**YOUR GOAL**
All of the data must be printed exactly; please include every line.

Stored data:
_ _ _ _
-- pv_equiv track=rewrite | github.com/biancaene/ironhack_project_chatbot | src/agent/index_data.py | estimate_timestamps
-- ===== SOURCE A (Python) =====
-- def estimate_timestamps(chunk, entries):
--     start_time = "unknown"
--     end_time = "unknown"
--
--     for e in entries:
--         if e["text"][:40] in chunk:
--             start_time = e["timestamp"]
--             break
--
--     for e in reversed(entries):
--         if e["text"][:40] in chunk:
--             end_time = e["timestamp"]
--             break
--
--     return start_time, end_time
-- ===== SOURCE B (Python) =====
-- def estimate_timestamps(chunk, entries):
--     start = None
--     end = None
--     for e in entries:
--         if e["text"][:40] in chunk:
--             if start is None:
--                 start = e["timestamp"]
--             end = e["timestamp"]
--     return (start if start is not None else "unknown",
--             end if end is not None else "unknown")
-- ===== Notes on version B (the rewrite author's own statement) =====
-- stated objective: simpler
-- what changed: The two early-breaking scans (forward for the first match, reversed for the last) are replaced by one forward pass that records the first match's timestamp once and keeps overwriting the last match's timestamp.
import Mathlib
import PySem

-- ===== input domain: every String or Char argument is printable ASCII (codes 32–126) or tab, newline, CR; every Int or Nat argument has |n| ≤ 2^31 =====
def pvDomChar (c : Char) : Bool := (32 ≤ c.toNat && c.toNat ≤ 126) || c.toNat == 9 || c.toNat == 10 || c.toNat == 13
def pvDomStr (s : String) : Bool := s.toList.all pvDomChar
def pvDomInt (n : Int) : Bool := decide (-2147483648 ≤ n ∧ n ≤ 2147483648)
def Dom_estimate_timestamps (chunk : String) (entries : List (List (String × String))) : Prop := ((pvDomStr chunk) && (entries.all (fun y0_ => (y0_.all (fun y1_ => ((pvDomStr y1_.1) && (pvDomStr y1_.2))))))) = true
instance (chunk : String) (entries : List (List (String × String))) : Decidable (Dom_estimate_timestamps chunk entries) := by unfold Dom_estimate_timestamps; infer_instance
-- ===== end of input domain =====

-- B replaces A's two early-breaking scans (forward + reversed) with one forward pass; objective: simpler.

-- ===== PORT A =====
-- shared test 'e["text"][:40] in chunk' (the identical expression in both Pythons)
def pvMatch (chunk : String) (e : List (String × String)) : Bool :=
  PySem.Str.isIn (PySem.Str.slice (PySem.Dict.getD (PySem.Dict.mk e) "text" "") none (some 40)) chunk

-- one of A's early-breaking 'for e in …: if …: t = e["timestamp"]; break' loops
-- (applied to entries and to entries.reverse; e["timestamp"] via getD — exact under Pre_, where the key is present)
def pvScanA (chunk : String) : List (List (String × String)) → String
  | [] => "unknown"
  | e :: rest => if pvMatch chunk e then PySem.Dict.getD (PySem.Dict.mk e) "timestamp" "" else pvScanA chunk rest

def estimate_timestamps (chunk : String) (entries : List (List (String × String))) : String × String :=
  (pvScanA chunk entries, pvScanA chunk entries.reverse)

-- ===== PORT B =====
-- one forward pass: (first match's timestamp kept, last match's timestamp overwritten)
def pvStepB (chunk : String) (p : Option String × Option String) (e : List (String × String)) :
    Option String × Option String :=
  if pvMatch chunk e then
    (if p.1.isNone then some (PySem.Dict.getD (PySem.Dict.mk e) "timestamp" "") else p.1,
     some (PySem.Dict.getD (PySem.Dict.mk e) "timestamp" ""))
  else p

def estimate_timestamps_alt (chunk : String) (entries : List (List (String × String))) : String × String :=
  let st := entries.foldl (pvStepB chunk) (none, none)
  (st.1.getD "unknown", st.2.getD "unknown")

-- ===== PRECONDITION & SPEC =====
-- Pre_ excludes inputs where some entry lacks the "text" key, or a MATCHING entry lacks the
-- "timestamp" key: there Python A raises KeyError, except when only a matching entry strictly
-- between the first and last match lacks "timestamp" — A accidentally never reads that key and
-- returns, while B (which reads every matching entry's timestamp) raises KeyError.
def Pre_estimate_timestamps (chunk : String) (entries : List (List (String × String))) : Prop :=
  entries.all (fun e => PySem.Dict.contains (PySem.Dict.mk e) "text" &&
    (!(pvMatch chunk e) || PySem.Dict.contains (PySem.Dict.mk e) "timestamp")) = true
instance (chunk : String) (entries : List (List (String × String))) : Decidable (Pre_estimate_timestamps chunk entries) := by unfold Pre_estimate_timestamps; infer_instance

def pvWitness_estimate_timestamps : String × (List (List (String × String))) :=
  ("hello world", [[("text", "hello"), ("timestamp", "00:01")], [("text", "zzz"), ("timestamp", "00:02")]])

def Spec_estimate_timestamps (chunk : String) (entries : List (List (String × String))) (out : String × String) : Prop := out = estimate_timestamps_alt chunk entries
instance (chunk : String) (entries : List (List (String × String))) (out : String × String) : Decidable (Spec_estimate_timestamps chunk entries out) := by unfold Spec_estimate_timestamps; infer_instance

-- ===== CLAIM (what is proved, stated in full; the proofs are below) =====
def Claim_equal_estimate_timestamps : Prop := ∀ (chunk : String) (entries : List (List (String × String))), Dom_estimate_timestamps chunk entries → Pre_estimate_timestamps chunk entries → Spec_estimate_timestamps chunk entries (estimate_timestamps chunk entries)

-- ===== LEMMAS AND PROOFS =====

-- first matching entry's timestamp, as an Option
def pvFirst? (chunk : String) : List (List (String × String)) → Option String
  | [] => none
  | e :: rest => if pvMatch chunk e then some (PySem.Dict.getD (PySem.Dict.mk e) "timestamp" "") else pvFirst? chunk rest

-- last matching entry's timestamp, folded forward from t
def pvLast? (chunk : String) (t : Option String) (l : List (List (String × String))) : Option String :=
  l.foldl (fun t e => if pvMatch chunk e then some (PySem.Dict.getD (PySem.Dict.mk e) "timestamp" "") else t) t

theorem pvScanA_eq_first (chunk : String) (l : List (List (String × String))) :
    pvScanA chunk l = (pvFirst? chunk l).getD "unknown" := by
  induction l with
  | nil => rfl
  | cons e rest ih =>
      simp only [pvScanA, pvFirst?]
      split <;> simp [ih]

theorem foldB_some (chunk : String) (l : List (List (String × String))) (a : String) (t : Option String) :
    l.foldl (pvStepB chunk) (some a, t) = (some a, pvLast? chunk t l) := by
  induction l generalizing t with
  | nil => rfl
  | cons e rest ih =>
      simp only [List.foldl_cons, pvStepB, pvLast?, Option.isNone_some]
      split <;> simp [ih, pvLast?]

theorem foldB_none (chunk : String) (l : List (List (String × String))) (t : Option String) :
    l.foldl (pvStepB chunk) (none, t) = (pvFirst? chunk l, pvLast? chunk t l) := by
  induction l generalizing t with
  | nil => rfl
  | cons e rest ih =>
      simp only [List.foldl_cons, pvStepB, pvFirst?, pvLast?, Option.isNone_none]
      split <;> simp [ih, foldB_some, pvLast?]

theorem pvLast?_none_eq_first_reverse (chunk : String) (l : List (List (String × String))) :
    pvLast? chunk none l = pvFirst? chunk l.reverse := by
  induction l using List.reverseRecOn with
  | nil => rfl
  | append_singleton l e ih =>
      simp only [pvLast?, List.foldl_append, List.foldl_cons, List.foldl_nil,
        List.reverse_append, List.reverse_cons, List.reverse_nil, List.nil_append,
        List.singleton_append, pvFirst?]
      split <;> simp [← ih, pvLast?]

-- ===== VERDICT (by name: the statement is the Claim_ definition above) =====
theorem estimate_timestamps_spec : Claim_equal_estimate_timestamps := by
  intro chunk entries _ _
  unfold Spec_estimate_timestamps estimate_timestamps estimate_timestamps_alt
  simp [foldB_none, pvScanA_eq_first, pvLast?_none_eq_first_reverse]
_ _ _ _
**EXPECTED ANSWER**
-- pv_equiv track=rewrite | github.com/biancaene/ironhack_project_chatbot | src/agent/index_data.py | estimate_timestamps
-- ===== SOURCE A (Python) =====
-- def estimate_timestamps(chunk, entries):
--     start_time = "unknown"
--     end_time = "unknown"
--
--     for e in entries:
--         if e["text"][:40] in chunk:
--             start_time = e["timestamp"]
--             break
--
--     for e in reversed(entries):
--         if e["text"][:40] in chunk:
--             end_time = e["timestamp"]
--             break
--
--     return start_time, end_time
-- ===== SOURCE B (Python) =====
-- def estimate_timestamps(chunk, entries):
--     start = None
--     end = None
--     for e in entries:
--         if e["text"][:40] in chunk:
--             if start is None:
--                 start = e["timestamp"]
--             end = e["timestamp"]
--     return (start if start is not None else "unknown",
--             end if end is not None else "unknown")
-- ===== Notes on version B (the rewrite author's own statement) =====
-- stated objective: simpler
-- what changed: The two early-breaking scans (forward for the first match, reversed for the last) are replaced by one forward pass that records the first match's timestamp once and keeps overwriting the last match's timestamp.
import Mathlib
import PySem

-- ===== input domain: every String or Char argument is printable ASCII (codes 32–126) or tab, newline, CR; every Int or Nat argument has |n| ≤ 2^31 =====
def pvDomChar (c : Char) : Bool := (32 ≤ c.toNat && c.toNat ≤ 126) || c.toNat == 9 || c.toNat == 10 || c.toNat == 13
def pvDomStr (s : String) : Bool := s.toList.all pvDomChar
def pvDomInt (n : Int) : Bool := decide (-2147483648 ≤ n ∧ n ≤ 2147483648)
def Dom_estimate_timestamps (chunk : String) (entries : List (List (String × String))) : Prop := ((pvDomStr chunk) && (entries.all (fun y0_ => (y0_.all (fun y1_ => ((pvDomStr y1_.1) && (pvDomStr y1_.2))))))) = true
instance (chunk : String) (entries : List (List (String × String))) : Decidable (Dom_estimate_timestamps chunk entries) := by unfold Dom_estimate_timestamps; infer_instance
-- ===== end of input domain =====

-- B replaces A's two early-breaking scans (forward + reversed) with one forward pass; objective: simpler.

-- ===== PORT A =====
-- shared test 'e["text"][:40] in chunk' (the identical expression in both Pythons)
def pvMatch (chunk : String) (e : List (String × String)) : Bool :=
  PySem.Str.isIn (PySem.Str.slice (PySem.Dict.getD (PySem.Dict.mk e) "text" "") none (some 40)) chunk

-- one of A's early-breaking 'for e in …: if …: t = e["timestamp"]; break' loops
-- (applied to entries and to entries.reverse; e["timestamp"] via getD — exact under Pre_, where the key is present)
def pvScanA (chunk : String) : List (List (String × String)) → String
  | [] => "unknown"
  | e :: rest => if pvMatch chunk e then PySem.Dict.getD (PySem.Dict.mk e) "timestamp" "" else pvScanA chunk rest

def estimate_timestamps (chunk : String) (entries : List (List (String × String))) : String × String :=
  (pvScanA chunk entries, pvScanA chunk entries.reverse)

-- ===== PORT B =====
-- one forward pass: (first match's timestamp kept, last match's timestamp overwritten)
def pvStepB (chunk : String) (p : Option String × Option String) (e : List (String × String)) :
    Option String × Option String :=
  if pvMatch chunk e then
    (if p.1.isNone then some (PySem.Dict.getD (PySem.Dict.mk e) "timestamp" "") else p.1,
     some (PySem.Dict.getD (PySem.Dict.mk e) "timestamp" ""))
  else p

def estimate_timestamps_alt (chunk : String) (entries : List (List (String × String))) : String × String :=
  let st := entries.foldl (pvStepB chunk) (none, none)
  (st.1.getD "unknown", st.2.getD "unknown")

-- ===== PRECONDITION & SPEC =====
-- Pre_ excludes inputs where some entry lacks the "text" key, or a MATCHING entry lacks the
-- "timestamp" key: there Python A raises KeyError, except when only a matching entry strictly
-- between the first and last match lacks "timestamp" — A accidentally never reads that key and
-- returns, while B (which reads every matching entry's timestamp) raises KeyError.
def Pre_estimate_timestamps (chunk : String) (entries : List (List (String × String))) : Prop :=
  entries.all (fun e => PySem.Dict.contains (PySem.Dict.mk e) "text" &&
    (!(pvMatch chunk e) || PySem.Dict.contains (PySem.Dict.mk e) "timestamp")) = true
instance (chunk : String) (entries : List (List (String × String))) : Decidable (Pre_estimate_timestamps chunk entries) := by unfold Pre_estimate_timestamps; infer_instance

def pvWitness_estimate_timestamps : String × (List (List (String × String))) :=
  ("hello world", [[("text", "hello"), ("timestamp", "00:01")], [("text", "zzz"), ("timestamp", "00:02")]])

def Spec_estimate_timestamps (chunk : String) (entries : List (List (String × String))) (out : String × String) : Prop := out = estimate_timestamps_alt chunk entries
instance (chunk : String) (entries : List (List (String × String))) (out : String × String) : Decidable (Spec_estimate_timestamps chunk entries out) := by unfold Spec_estimate_timestamps; infer_instance

-- ===== CLAIM (what is proved, stated in full; the proofs are below) =====
def Claim_equal_estimate_timestamps : Prop := ∀ (chunk : String) (entries : List (List (String × String))), Dom_estimate_timestamps chunk entries → Pre_estimate_timestamps chunk entries → Spec_estimate_timestamps chunk entries (estimate_timestamps chunk entries)

-- ===== LEMMAS AND PROOFS =====

-- first matching entry's timestamp, as an Option
def pvFirst? (chunk : String) : List (List (String × String)) → Option String
  | [] => none
  | e :: rest => if pvMatch chunk e then some (PySem.Dict.getD (PySem.Dict.mk e) "timestamp" "") else pvFirst? chunk rest

-- last matching entry's timestamp, folded forward from t
def pvLast? (chunk : String) (t : Option String) (l : List (List (String × String))) : Option String :=
  l.foldl (fun t e => if pvMatch chunk e then some (PySem.Dict.getD (PySem.Dict.mk e) "timestamp" "") else t) t

theorem pvScanA_eq_first (chunk : String) (l : List (List (String × String))) :
    pvScanA chunk l = (pvFirst? chunk l).getD "unknown" := by
  induction l with
  | nil => rfl
  | cons e rest ih =>
      simp only [pvScanA, pvFirst?]
      split <;> simp [ih]

theorem foldB_some (chunk : String) (l : List (List (String × String))) (a : String) (t : Option String) :
    l.foldl (pvStepB chunk) (some a, t) = (some a, pvLast? chunk t l) := by
  induction l generalizing t with
  | nil => rfl
  | cons e rest ih =>
      simp only [List.foldl_cons, pvStepB, pvLast?, Option.isNone_some]
      split <;> simp [ih, pvLast?]

theorem foldB_none (chunk : String) (l : List (List (String × String))) (t : Option String) :
    l.foldl (pvStepB chunk) (none, t) = (pvFirst? chunk l, pvLast? chunk t l) := by
  induction l generalizing t with
  | nil => rfl
  | cons e rest ih =>
      simp only [List.foldl_cons, pvStepB, pvFirst?, pvLast?, Option.isNone_none]
      split <;> simp [ih, foldB_some, pvLast?]

theorem pvLast?_none_eq_first_reverse (chunk : String) (l : List (List (String × String))) :
    pvLast? chunk none l = pvFirst? chunk l.reverse := by
  induction l using List.reverseRecOn with
  | nil => rfl
  | append_singleton l e ih =>
      simp only [pvLast?, List.foldl_append, List.foldl_cons, List.foldl_nil,
        List.reverse_append, List.reverse_cons, List.reverse_nil, List.nil_append,
        List.singleton_append, pvFirst?]
      split <;> simp [← ih, pvLast?]

-- ===== VERDICT (by name: the statement is the Claim_ definition above) =====
theorem estimate_timestamps_spec : Claim_equal_estimate_timestamps := by
  intro chunk entries _ _
  unfold Spec_estimate_timestamps estimate_timestamps estimate_timestamps_alt
  simp [foldB_none, pvScanA_eq_first, pvLast?_none_eq_first_reverse]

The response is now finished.